Decades ago, our grandparents would have had easy answers to that question. They would have pointed at a field harvested, a box of widgets manufactured, or at least a pile of papers processed. For knowledge workers in the Information Age, it is much harder to identify the tangible results of a day in the office.
Almost everything that we do is virtual. We debate in meetings, answer emails, fight through bureaucracy, and type away on our computers. The result for many is frustration and decreased job satisfaction. A great article by Jared Sandberg in The Wall Street Journal analyzes the effect of intangible work results on employee satisfaction and makes some great points.
I was struck by the quotes from successful knowledge workers who said that they envy people with lower-paying and less prestigious jobs that offer immediate and tangible feelings of accomplishment. One insurance broker even cited his envy of Mr. Fred Flinstone, who always seemed so satisfied to slide down that dinosaur’s tail when the whistle blew at the end of a work day at the quarry.
The article also speculated that these feelings of frustration may be partially responsible for the boom in weekend do-it-yourselfers. A management consultant confessed that she took up needlework to get the feelings of control and accomplishment that she was missing at work.
I can definitely relate to the sentiments quoted in the article. I used to leave the office at the end of the day exhausted, but feeling like I had just spent hours running on a hamster wheel. Not every day, but far too often.
I don’t think this feeling is inevitable in the Information Age, though I do think it’s hard to avoid in many bureaucratic corporate environments. Sandberg suggests that setting meaningful short-term work goals can help people feel more satisfied. Making to-do lists can also help. It’s an undeniably great feeling to cross an item off the list.
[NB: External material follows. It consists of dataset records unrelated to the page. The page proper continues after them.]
-- pv_equiv track=rewrite | github.com/Peerapataddall/contract_pwa | app/utils.py | _chunk_to_thai
-- ===== SOURCE A (Python) =====
-- THAI_DIGITS = ["ศูนย์","หนึ่ง","สอง","สาม","สี่","ห้า","หก","เจ็ด","แปด","เก้า"]
--
-- THAI_POS = ["","สิบ","ร้อย","พัน","หมื่น","แสน"]
--
-- def _chunk_to_thai(chunk: int) -> str:
--     # 0..999999
--     if chunk == 0:
--         return ""
--     parts = []
--     digits = [int(d) for d in f"{chunk:06d}"]  # แสน หมื่น พัน ร้อย สิบ หน่วย
--     for i, d in enumerate(digits):
--         pos_from_right = 5 - i
--         if d == 0:
--             continue
--
--         if pos_from_right == 1:  # สิบ
--             if d == 1:
--                 parts.append("สิบ")
--             elif d == 2:
--                 parts.append("ยี่สิบ")
--             else:
--                 parts.append(f"{THAI_DIGITS[d]}สิบ")
--         elif pos_from_right == 0:  # หน่วย
--             # "เอ็ด" เมื่อมีหลักอื่นนำหน้า และหน่วยเป็น 1
--             if d == 1 and chunk % 100 != 0 and chunk != 1:
--                 parts.append("เอ็ด")
--             else:
--                 parts.append(THAI_DIGITS[d])
--         else:
--             parts.append(f"{THAI_DIGITS[d]}{THAI_POS[pos_from_right]}")
--     return "".join(parts)
-- ===== SOURCE B (Python) =====
-- THAI_DIGITS = ["ศูนย์","หนึ่ง","สอง","สาม","สี่","ห้า","หก","เจ็ด","แปด","เก้า"]
--
-- def _two_digit(n, higher):
--     tens, units = divmod(n, 10)
--     s = ""
--     if tens == 1:
--         s = "สิบ"
--     elif tens == 2:
--         s = "ยี่สิบ"
--     elif tens > 0:
--         s = THAI_DIGITS[tens] + "สิบ"
--     if units == 1 and (higher or tens > 0):
--         s += "เอ็ด"
--     elif units > 0:
--         s += THAI_DIGITS[units]
--     return s
--
-- def _chunk_to_thai(chunk: int) -> str:
--     if chunk == 0:
--         return ""
--     rest = chunk // 100
--     s = ""
--     for suffix, div in (("แสน", 1000), ("หมื่น", 100), ("พัน", 10), ("ร้อย", 1)):
--         d = rest // div % 10
--         if d:
--             s += THAI_DIGITS[d] + suffix
--     return s + _two_digit(chunk % 100, rest > 0)
-- ===== Notes on version B (the rewrite author's own statement) =====
-- stated objective: alternative
-- what changed: Replaces the format-string/enumerate digit loop over the zero-padded decimal string with direct arithmetic place extraction: a loop over the four high places of the hundreds part plus a dedicated helper for the low two places handling the tens and the unit word, exploiting that A's unit-word condition simplifies to the chunk not being exactly one.
-- outside the precondition, e.g. on _chunk_to_thai(1000000): A returns 'หนึ่งแสน', B returns ''; on _chunk_to_thai(-1): A raises ValueError, B returns 'เก้าแสนเก้าหมื่นเก้าพันเก้าร้อยเก้าสิบเก้า'
import Mathlib
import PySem

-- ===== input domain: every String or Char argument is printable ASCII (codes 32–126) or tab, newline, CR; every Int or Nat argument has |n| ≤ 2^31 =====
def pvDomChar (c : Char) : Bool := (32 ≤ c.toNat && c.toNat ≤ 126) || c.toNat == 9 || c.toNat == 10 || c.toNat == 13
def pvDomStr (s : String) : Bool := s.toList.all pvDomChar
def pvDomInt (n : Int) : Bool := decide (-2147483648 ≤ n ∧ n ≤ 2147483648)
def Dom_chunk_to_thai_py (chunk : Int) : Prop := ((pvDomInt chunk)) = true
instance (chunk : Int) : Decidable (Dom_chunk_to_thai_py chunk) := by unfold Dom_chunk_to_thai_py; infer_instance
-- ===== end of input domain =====

-- B replaces A's format-string/enumerate digit loop by direct arithmetic place
-- extraction (a loop over the four high decimal places plus a helper for the low
-- two places); objective: alternative (same value on the documented domain Pre_).

-- ===== PORT A =====
def pvThaiDigits : List String := ["ศูนย์","หนึ่ง","สอง","สาม","สี่","ห้า","หก","เจ็ด","แปด","เก้า"]
def pvThaiPos : List String := ["","สิบ","ร้อย","พัน","หมื่น","แสน"]

def pvDigitsA (chunk : Int) : List Int :=
  [PySem.Int.mod (PySem.Int.floordiv chunk 100000) 10,
   PySem.Int.mod (PySem.Int.floordiv chunk 10000) 10,
   PySem.Int.mod (PySem.Int.floordiv chunk 1000) 10,
   PySem.Int.mod (PySem.Int.floordiv chunk 100) 10,
   PySem.Int.mod (PySem.Int.floordiv chunk 10) 10,
   PySem.Int.mod chunk 10]

-- the loop body of A (one step of 'for i, d in enumerate(digits)')
def pvStepA (chunk : Int) (parts : List String) (id : Int × Int) : List String :=
  let i := id.1
  let d := id.2
  let pos_from_right : Int := 5 - i
  if d = 0 then parts
  else if pos_from_right = 1 then
    (if d = 1 then parts ++ ["สิบ"]
     else if d = 2 then parts ++ ["ยี่สิบ"]
     else parts ++ [((PySem.List.pyGet? pvThaiDigits d).getD "") ++ "สิบ"])
  else if pos_from_right = 0 then
    (if d = 1 ∧ PySem.Int.mod chunk 100 ≠ 0 ∧ chunk ≠ 1 then parts ++ ["เอ็ด"]
     else parts ++ [(PySem.List.pyGet? pvThaiDigits d).getD ""])
  else
    parts ++ [((PySem.List.pyGet? pvThaiDigits d).getD "") ++
              ((PySem.List.pyGet? pvThaiPos pos_from_right).getD "")]

def chunk_to_thai_py (chunk : Int) : String :=
  if chunk = 0 then "" else
  let parts : List String := (PySem.List.enumerate (pvDigitsA chunk)).foldl (pvStepA chunk) []
  PySem.Str.join "" parts

def pvTwoDigit (n : Int) (higher : Bool) : String :=
  let tens := PySem.Int.floordiv n 10
  let units := PySem.Int.mod n 10
  let s : String :=
    if tens = 1 then "สิบ"
    else if tens = 2 then "ยี่สิบ"
    else if tens > 0 then ((PySem.List.pyGet? pvThaiDigits tens).getD "") ++ "สิบ"
    else ""
  if units = 1 ∧ (higher || decide (tens > 0)) = true then s ++ "เอ็ด"
  else if units > 0 then s ++ ((PySem.List.pyGet? pvThaiDigits units).getD "")
  else s

def chunk_to_thai_py_alt (chunk : Int) : String :=
  if chunk = 0 then "" else
  let rest := PySem.Int.floordiv chunk 100
  let s := [("แสน", (1000:Int)), ("หมื่น", 100), ("พัน", 10), ("ร้อย", 1)].foldl
    (fun s sd =>
      let d := PySem.Int.mod (PySem.Int.floordiv rest sd.2) 10
      if d ≠ 0 then s ++ ((PySem.List.pyGet? pvThaiDigits d).getD "") ++ sd.1 else s) ""
  s ++ pvTwoDigit (PySem.Int.mod chunk 100) (decide (rest > 0))


-- ===== PRECONDITION & SPEC =====
-- Pre_ restricts to the function's documented natural domain (at most six decimal digits):
-- on negative chunk the Python A raises ValueError (int('-') on the padded string), and at
-- one million and above A's value is an accident of negative-index wraparound (THAI_POS[-1])
-- outside that documented domain.
def Pre_chunk_to_thai_py (chunk : Int) : Prop := 0 ≤ chunk ∧ chunk ≤ 999999
instance (chunk : Int) : Decidable (Pre_chunk_to_thai_py chunk) := by unfold Pre_chunk_to_thai_py; infer_instance
def pvWitness_chunk_to_thai_py : Int := (21)

def Spec_chunk_to_thai_py (chunk : Int) (out : String) : Prop := out = chunk_to_thai_py_alt chunk
instance (chunk : Int) (out : String) : Decidable (Spec_chunk_to_thai_py chunk out) := by unfold Spec_chunk_to_thai_py; infer_instance

-- ===== CLAIM (what is proved, stated in full; the proofs are below) =====
def Claim_equal_chunk_to_thai_py : Prop := ∀ (chunk : Int), Dom_chunk_to_thai_py chunk → Pre_chunk_to_thai_py chunk → Spec_chunk_to_thai_py chunk (chunk_to_thai_py chunk)

-- ===== LEMMAS AND PROOFS =====

def pvGA (chunk : Int) (id : Int × Int) : List String :=
  if id.2 = 0 then []
  else if 5 - id.1 = 1 then
    [if id.2 = 1 then "สิบ" else if id.2 = 2 then "ยี่สิบ"
     else ((PySem.List.pyGet? pvThaiDigits id.2).getD "") ++ "สิบ"]
  else if 5 - id.1 = 0 then
    [if id.2 = 1 ∧ PySem.Int.mod chunk 100 ≠ 0 ∧ chunk ≠ 1 then "เอ็ด"
     else (PySem.List.pyGet? pvThaiDigits id.2).getD ""]
  else
    [((PySem.List.pyGet? pvThaiDigits id.2).getD "") ++
     ((PySem.List.pyGet? pvThaiPos (5 - id.1)).getD "")]

theorem pvStepA_eq (chunk : Int) : pvStepA chunk = fun parts id => parts ++ pvGA chunk id := by
  funext parts id
  simp only [pvStepA, pvGA]
  split_ifs <;> simp

theorem pvJoinChars (l : List (List Char)) : PySem.Chars.join [] l = l.flatten := by
  induction l with
  | nil => simp [PySem.Chars.join_nil]
  | cons h t ih =>
    cases t with
    | nil => simp [PySem.Chars.join_singleton]
    | cons b r => simp [PySem.Chars.join_cons_cons, ih]
    

theorem pvJoinAppend (xs ys : List String) :
    PySem.Str.join "" (xs ++ ys) = PySem.Str.join "" xs ++ PySem.Str.join "" ys := by
  apply String.toList_injective
  simp [pvJoinChars, String.toList_append]

theorem pvJoinSingleton (s : String) : PySem.Str.join "" [s] = s := by
  apply String.toList_injective
  simp

theorem pvJoinNil : PySem.Str.join "" ([] : List String) = "" := by
  apply String.toList_injective
  simp


theorem pvJoinIf (c : Prop) [Decidable c] (s : String) :
    PySem.Str.join "" (if c then [] else [s]) = if c then "" else s := by
  split
  · exact pvJoinNil
  · exact pvJoinSingleton s


theorem pvHighEq (c5 c4 c3 c2 : Prop) [Decidable c5] [Decidable c4] [Decidable c3] [Decidable c2]
    (g5 g4 g3 g2 rest : String) :
    (if c2 then
       (if c3 then
          (if c4 then (if c5 then "" else g5 ++ "แสน")
           else (if c5 then "" else g5 ++ "แสน") ++ g4 ++ "หมื่น")
        else
          (if c4 then (if c5 then "" else g5 ++ "แสน")
           else (if c5 then "" else g5 ++ "แสน") ++ g4 ++ "หมื่น") ++ g3 ++ "พัน")
     else
       (if c3 then
          (if c4 then (if c5 then "" else g5 ++ "แสน")
           else (if c5 then "" else g5 ++ "แสน") ++ g4 ++ "หมื่น")
        else
          (if c4 then (if c5 then "" else g5 ++ "แสน")
           else (if c5 then "" else g5 ++ "แสน") ++ g4 ++ "หมื่น") ++ g3 ++ "พัน") ++ g2 ++ "ร้อย") ++ rest
    = (if c5 then "" else g5 ++ "แสน") ++
       ((if c4 then "" else g4 ++ "หมื่น") ++
        ((if c3 then "" else g3 ++ "พัน") ++
         ((if c2 then "" else g2 ++ "ร้อย") ++ rest))) := by
  split_ifs <;>
    simp only [String.append_assoc, String.empty_append]

theorem pvLowEq (chunk : Int) (h0 : 0 ≤ chunk) (h9 : chunk ≤ 999999) :
    (if 10 ∣ chunk / 10 then ""
     else
       if chunk / 10 % 10 = 1 then "สิบ"
       else
         if chunk / 10 % 10 = 2 then "ยี่สิบ"
         else (PySem.List.pyGet? pvThaiDigits (chunk / 10 % 10)).getD "" ++ "สิบ") ++
      (if 10 ∣ chunk then ""
       else
         if chunk % 10 = 1 ∧ ¬100 ∣ chunk ∧ ¬chunk = 1 then "เอ็ด"
         else (PySem.List.pyGet? pvThaiDigits (chunk % 10)).getD "")
    = (if chunk % 10 = 1 ∧ (0 < chunk / 100 ∨ 0 < chunk / 10 % 10) then
         (if chunk / 10 % 10 = 1 then "สิบ"
          else
            if chunk / 10 % 10 = 2 then "ยี่สิบ"
            else
              if 0 < chunk / 10 % 10 then (PySem.List.pyGet? pvThaiDigits (chunk / 10 % 10)).getD "" ++ "สิบ"
              else "") ++ "เอ็ด"
       else
         if 0 < chunk % 10 then
           (if chunk / 10 % 10 = 1 then "สิบ"
            else
              if chunk / 10 % 10 = 2 then "ยี่สิบ"
              else
                if 0 < chunk / 10 % 10 then (PySem.List.pyGet? pvThaiDigits (chunk / 10 % 10)).getD "" ++ "สิบ"
                else "") ++ (PySem.List.pyGet? pvThaiDigits (chunk % 10)).getD ""
         else
           if chunk / 10 % 10 = 1 then "สิบ"
           else
             if chunk / 10 % 10 = 2 then "ยี่สิบ"
             else
               if 0 < chunk / 10 % 10 then (PySem.List.pyGet? pvThaiDigits (chunk / 10 % 10)).getD "" ++ "สิบ"
               else "") := by
  split_ifs <;>
    first
      | (exfalso; omega)
      | simp only [String.append_assoc, String.append_empty, String.empty_append]

set_option maxHeartbeats 1000000 in
theorem pvMain (chunk : Int) (h0 : 0 ≤ chunk) (h9 : chunk ≤ 999999) :
    chunk_to_thai_py chunk = chunk_to_thai_py_alt chunk := by
  by_cases hz : chunk = 0
  · subst hz; rfl
  · simp only [chunk_to_thai_py, chunk_to_thai_py_alt, hz, pvDigitsA, pvTwoDigit,
      pvStepA_eq, PySem.List.foldl_append_eq_flatMap,
      PySem.List.enumerate_cons, PySem.List.enumerate_nil, List.foldl,
      List.flatMap_cons, List.flatMap_nil, pvGA, List.nil_append, List.append_nil]
    norm_num [pvJoinAppend, pvJoinIf, pvJoinNil, pvJoinSingleton]
    have e1 : chunk / 100 / 1000 = chunk / 100000 := by omega
    have e2 : chunk / 100 / 100 = chunk / 10000 := by omega
    have e3 : chunk / 100 / 10 = chunk / 1000 := by omega
    have e5 : chunk % 100 / 10 = chunk / 10 % 10 := by omega
    have e6 : chunk % 100 % 10 = chunk % 10 := by omega
    simp only [e1, e2, e3, e5]
    have hP5 : (PySem.List.pyGet? pvThaiPos 5).getD "" = "แสน" := rfl
    have hP4 : (PySem.List.pyGet? pvThaiPos 4).getD "" = "หมื่น" := rfl
    have hP3 : (PySem.List.pyGet? pvThaiPos 3).getD "" = "พัน" := rfl
    have hP2 : (PySem.List.pyGet? pvThaiPos 2).getD "" = "ร้อย" := rfl
    rw [hP5, hP4, hP3, hP2]
    rw [pvHighEq]
    rw [pvLowEq chunk h0 h9]

-- ===== VERDICT (by name: the statement is the Claim_ definition above) =====
theorem chunk_to_thai_py_spec : Claim_equal_chunk_to_thai_py := by
  intro chunk _ pre
  exact pvMain chunk pre.1 pre.2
Cutting back on meetings and unnecessary red tape can also make you more productive.
Working for myself, I still spend a lot of time on my computer, but I also feel a strong sense of accomplishment almost every day. The drawback of working for myself is that I never get to slide down the dinosaur’s tail when the bell rings at the end of the day. I often work late into the night, but I have autonomy over where, when, and how I work. For me, that has significantly boosted my job satisfaction even when my daily work results are hard to define.
What’s your take on the impact of sense of accomplishment on your job satisfaction?